Toute la première partie de l'album me semble ratée : une redite de leurs délires écolo-politico qui, avant, me faisaient rire ("L'air du plastique", "Travailler plus") ou répéter leurs paroles avec colère ("G8", "Pompafric").
-"Greenwashing" et "Nous Génération" sont presque ridicules, on y croit plus vraiment, et eux non plus, ça se sent, ça s'entend, les paroles galèrent et les rifs s'essouflent.
-"Brian Williamson" rappelle de loin la chanson Abdallah (Ce que l'on sème) mais en beaucoup moins touchante, on dirait qu'ils se sont dit "il faut qu'on fasse une chanson sur les homos, c'est dans l'air du temps... et tiens, sur la mort du reggae en même temps, cool çaaa"
-"Pas banal" interpelle par ses rythmes et ses assemblages assez drôles : manque de bol, les chanteurs ne font qu'une liste, mélangent "un black à la maison blanche" et "Al Qaida à Bercy". Pas de critique, rien d'acerbe : est-ce de l'ironie ou une simple de liste de faits ? Je suis encore plus confuse quand ils terminent leur chanson par "Total fait des éoliennes, ça tourne et ça nous va"...
-Le grand merci de "Printemps Arabe" semble une assez jolie réponse à "La misère d'en face" (Mamagubida).
-Si leur "Jugement sans appel" est carrément inintéressante, la chanson suivante,
-"Marine est là" est pleine de joie, d'ironie.
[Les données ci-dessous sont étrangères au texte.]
-- pv_equiv track=rewrite | github.com/krisuety/Mango_plate_NLP | crawling/siksin/식신_requests/[review2]_Request.py | Paging
-- ===== SOURCE A (Python) =====
-- def Paging(num):
--     result = []
--     start = 1
--     while num > 100:
--         limit = 100
--         result.append([start,limit])
--         num -= 100
--         start = start + limit
--     result.append([start, num-1])
--     return result
-- ===== SOURCE B (Python) =====
-- def Paging(num):
--     # back-to-front: compute the last page first, walk starts downward, then reverse
--     start = 1 + 100 * max(0, (num - 1) // 100)
--     out = [[start, num - start]]
--     while start > 1:
--         start -= 100
--         out.append([start, 100])
--     out.reverse()
--     return out
-- ===== Notes on version B (the rewrite author's own statement) =====
-- stated objective: alternative
-- what changed: B builds the page list back-to-front: it jumps straight to the last page via a floor division, emits it first, walks the start positions downward by 100 (never touching num in the loop), and reverses at the end, instead of A's forward loop that decrements num and carries a running start.
import Mathlib
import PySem

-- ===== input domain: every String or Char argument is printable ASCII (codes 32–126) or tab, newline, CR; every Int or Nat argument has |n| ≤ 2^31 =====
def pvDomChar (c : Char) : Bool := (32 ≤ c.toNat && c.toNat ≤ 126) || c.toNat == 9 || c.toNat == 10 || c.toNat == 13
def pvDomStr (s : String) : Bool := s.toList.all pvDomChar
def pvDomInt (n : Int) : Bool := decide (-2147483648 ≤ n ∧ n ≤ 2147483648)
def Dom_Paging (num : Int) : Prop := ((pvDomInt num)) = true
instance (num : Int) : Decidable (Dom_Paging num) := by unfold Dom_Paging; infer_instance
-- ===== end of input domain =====

-- B builds the page list back-to-front: last page first via a floor division, start positions
-- walked downward, then reversed (objective: alternative decomposition, same cost).

-- ===== PORT A =====
-- A's while loop: state (num, start, result); appends [start,100] while num > 100.
def PagingLoop (num start : Int) (acc : List (List Int)) : List (List Int) :=
  if num > 100 then
    PagingLoop (num - 100) (start + 100) (acc ++ [[start, 100]])
  else
    acc ++ [[start, num - 1]]
termination_by num.toNat
decreasing_by omega

def Paging (num : Int) : List (List Int) := PagingLoop num 1 []

-- ===== PORT B =====
-- B's while loop: state (start, out); 'start -= 100; out.append([start,100])' while start > 1,
-- then 'out.reverse()'.
def PagingAltLoop (start : Int) (out : List (List Int)) : List (List Int) :=
  if start > 1 then
    PagingAltLoop (start - 100) (out ++ [[start - 100, 100]])
  else
    out.reverse
termination_by start.toNat
decreasing_by omega

def Paging_alt (num : Int) : List (List Int) :=
  let start : Int := 1 + 100 * max 0 (PySem.Int.floordiv (num - 1) 100)
  PagingAltLoop start [[start, num - start]]

-- ===== PRECONDITION & SPEC =====
def Spec_Paging (num : Int) (out : List (List Int)) : Prop := out = Paging_alt num
instance (num : Int) (out : List (List Int)) : Decidable (Spec_Paging num out) := by unfold Spec_Paging; infer_instance

-- ===== CLAIM (what is proved, stated in full; the proofs are below) =====
def Claim_equal_Paging : Prop := ∀ (num : Int), Dom_Paging num → Spec_Paging num (Paging num)

-- ===== LEMMAS AND PROOFS =====

-- common closed form: full pages at starts 1, 101, …, then the leftover page
def pages (num : Int) : List (List Int) :=
  let count : Nat := (max 0 (PySem.Int.floordiv (num - 1) 100)).toNat
  ((List.range count).map (fun (i : Nat) => [1 + 100 * (i : Int), 100]))
    ++ [[1 + 100 * (count : Int), num - 100 * (count : Int) - 1]]

-- A-side: start-generalised closed form
def pagesFrom (num start : Int) : List (List Int) :=
  let count : Nat := (max 0 (PySem.Int.floordiv (num - 1) 100)).toNat
  ((List.range count).map (fun (i : Nat) => [start + 100 * (i : Int), 100]))
    ++ [[start + 100 * (count : Int), num - 100 * (count : Int) - 1]]

theorem count_succ (num : Int) (h : num > 100) :
    (max 0 (PySem.Int.floordiv (num - 1) 100)).toNat
      = (max 0 (PySem.Int.floordiv (num - 100 - 1) 100)).toNat + 1 := by
  have h1 : PySem.Int.floordiv (num - 1) 100 = PySem.Int.floordiv (num - 100 - 1) 100 + 1 := by
    have := PySem.Int.floordiv_mul_add_mod (num - 100 - 1) 100
    have hm := PySem.Int.mod_nonneg (a := num - 100 - 1) (b := 100) (by norm_num)
    have hm2 := PySem.Int.mod_lt (a := num - 100 - 1) (b := 100) (by norm_num)
    rw [PySem.Int.floordiv_eq_iff_of_pos (by norm_num)]
    constructor <;> nlinarith
  have h2 : PySem.Int.floordiv (num - 1) 100 ≥ 1 := by
    rw [ge_iff_le, PySem.Int.le_floordiv_iff_mul_le (by norm_num)]; omega
  omega

theorem map_range_shift (c : Nat) (start : Int) :
    (List.range (c + 1)).map (fun (i : Nat) => [start + 100 * (i : Int), 100])
      = [start, 100] :: (List.range c).map (fun (i : Nat) => [(start + 100) + 100 * (i : Int), 100]) := by
  rw [List.range_succ_eq_map, List.map_cons, List.map_map]
  congr 1
  · norm_num
  · apply List.map_congr_left
    intro i _
    simp only [Function.comp_apply]
    push_cast
    ring_nf

theorem pagesFrom_step (num start : Int) (h : num > 100) :
    pagesFrom num start = [start, 100] :: pagesFrom (num - 100) (start + 100) := by
  have hc := count_succ num h
  simp only [pagesFrom, hc, map_range_shift, List.cons_append]
  push_cast
  ring_nf

theorem pagesFrom_base (num start : Int) (h : ¬ num > 100) :
    pagesFrom num start = [[start, num - 1]] := by
  have hc : (max 0 (PySem.Int.floordiv (num - 1) 100)).toNat = 0 := by
    have : PySem.Int.floordiv (num - 1) 100 < 1 := by
      rw [PySem.Int.floordiv_lt_iff_lt_mul (by norm_num)]; omega
    omega
  simp only [pagesFrom, hc]
  norm_num

theorem pagingLoop_eq (num start : Int) (acc : List (List Int)) :
    PagingLoop num start acc = acc ++ pagesFrom num start := by
  induction num, start, acc using PagingLoop.induct with
  | case1 num start acc h ih =>
    rw [PagingLoop, if_pos h, ih, pagesFrom_step num start h]
    simp
  | case2 num start acc h =>
    rw [PagingLoop, if_neg h, pagesFrom_base num start h]

-- B-side: the downward loop from start = 1 + 100*c produces the ascending full pages
theorem altLoop_closed (c : Nat) (acc : List (List Int)) :
    PagingAltLoop (1 + 100 * (c : Int)) acc
      = ((List.range c).map (fun (i : Nat) => [1 + 100 * (i : Int), 100])) ++ acc.reverse := by
  induction c generalizing acc with
  | zero =>
    rw [PagingAltLoop, if_neg (by norm_num)]
    simp
  | succ c ih =>
    rw [PagingAltLoop, if_pos (by push_cast; omega)]
    have harg : (1 + 100 * ((c : Int) + 1)) - 100 = 1 + 100 * (c : Int) := by ring
    push_cast
    rw [harg, ih]
    simp [List.range_succ]

theorem alt_eq_pages (num : Int) : Paging_alt num = pages num := by
  have hnn : (0 : Int) ≤ max 0 (PySem.Int.floordiv (num - 1) 100) := le_max_left _ _
  have hcast : ((max 0 (PySem.Int.floordiv (num - 1) 100)).toNat : Int)
      = max 0 (PySem.Int.floordiv (num - 1) 100) := Int.toNat_of_nonneg hnn
  obtain ⟨c, hc⟩ : ∃ c : Nat, (c : Int) = max 0 (PySem.Int.floordiv (num - 1) 100) :=
    ⟨_, hcast⟩
  unfold Paging_alt pages
  rw [← hc, Int.toNat_natCast, altLoop_closed]
  simp only [List.reverse_cons, List.reverse_nil, List.nil_append]
  congr 2
  ring

-- ===== VERDICT (by name: the statement is the Claim_ definition above) =====
theorem Paging_spec : Claim_equal_Paging := by
  intro num _
  show Paging num = Paging_alt num
  rw [Paging, pagingLoop_eq, alt_eq_pages]
  simp [pagesFrom, pages]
Rien que pour le banjo qui accompagne et la clarinette qui répond aux chanteurs (comme dans "Le Petit Chose", Faut qu'ils s'activent!!), cette chanson est un coup de coeur. Heureusement, les paroles sont aussi jouissives que l'air est léger.
Premier coup de coeur... piste 8, à la moitié de l'album quand même!
-"Boulawa" reprend les habitudes d'allitération (en F cette fois) tellement caractéristiques des chansons dont Guizmo est leader. Mais bon, lapacompri perso...
-"C'est un vent" est mignonne sans plus. Rien d'original, une ballade romantique, des airs orientaux, un refrain oubliable. On est loin de "Serre-moi".
-On retrouve les guitares et les sons de Tryo dans le morceau de cow-boy "Quand la nuit devient blanche", sans humour pourtant, sauf à la toute fin : on retrouve les éclats de rire de Mali qui accompagnaient souvent les fins d'enregistrement des deux premiers albums.
-Une petite valse pour "Mourir la mort" m'a plutôt étonnée. C'est joli, inattendu, touchant. C'est à ce moment de l'album que j'ai commencé à comprendre ce qui me dérangeait : Tryo n'est plus drôle, leurs tentatives d'humour, même noir, sont des bides, des bides énormes et ridicules.
Ce qui est réussi dans cet opus, c'est l'émotion. Tout le monde change et grandit, Tryo aussi. Même si ça déçoit les fans de la première heure.
-"Joe le trader" reprend les accents tropicaux de "Pompafric" sans être drôle, ni agressive. Pas mal. Mais l'impression de déjà-entendu est bien présente.
En revanche, il me semble qu'il faut absolument en passer par ces irrégularités pour arriver aux trois derniers morceaux de Ladilafé : ce sont elles qui donnent un intérêt particulier à l'album. C'est pour ces chansons que j'ai mis un 5...
-"J'ai décidé d'écrire des D" est presque hypnotisante, il lui manque juste quelques solos de guitares délirants.
-"Les Anciens" est de loin ma préférée
-tandis que la liste d'actrices qui conclut Ladilafé ("Du cinéma") donne le ton de ce qu'est cet album = un hommage. Plein de nostalgie et d'une musique beaucoup plus fouillée, châtiée, recherchée que dans les précédents opus de Tryo.
"Greenwashing" serait alors un hommage à leur passé, à ce qui animait les artistes de Tryo avant. Plus maintenant.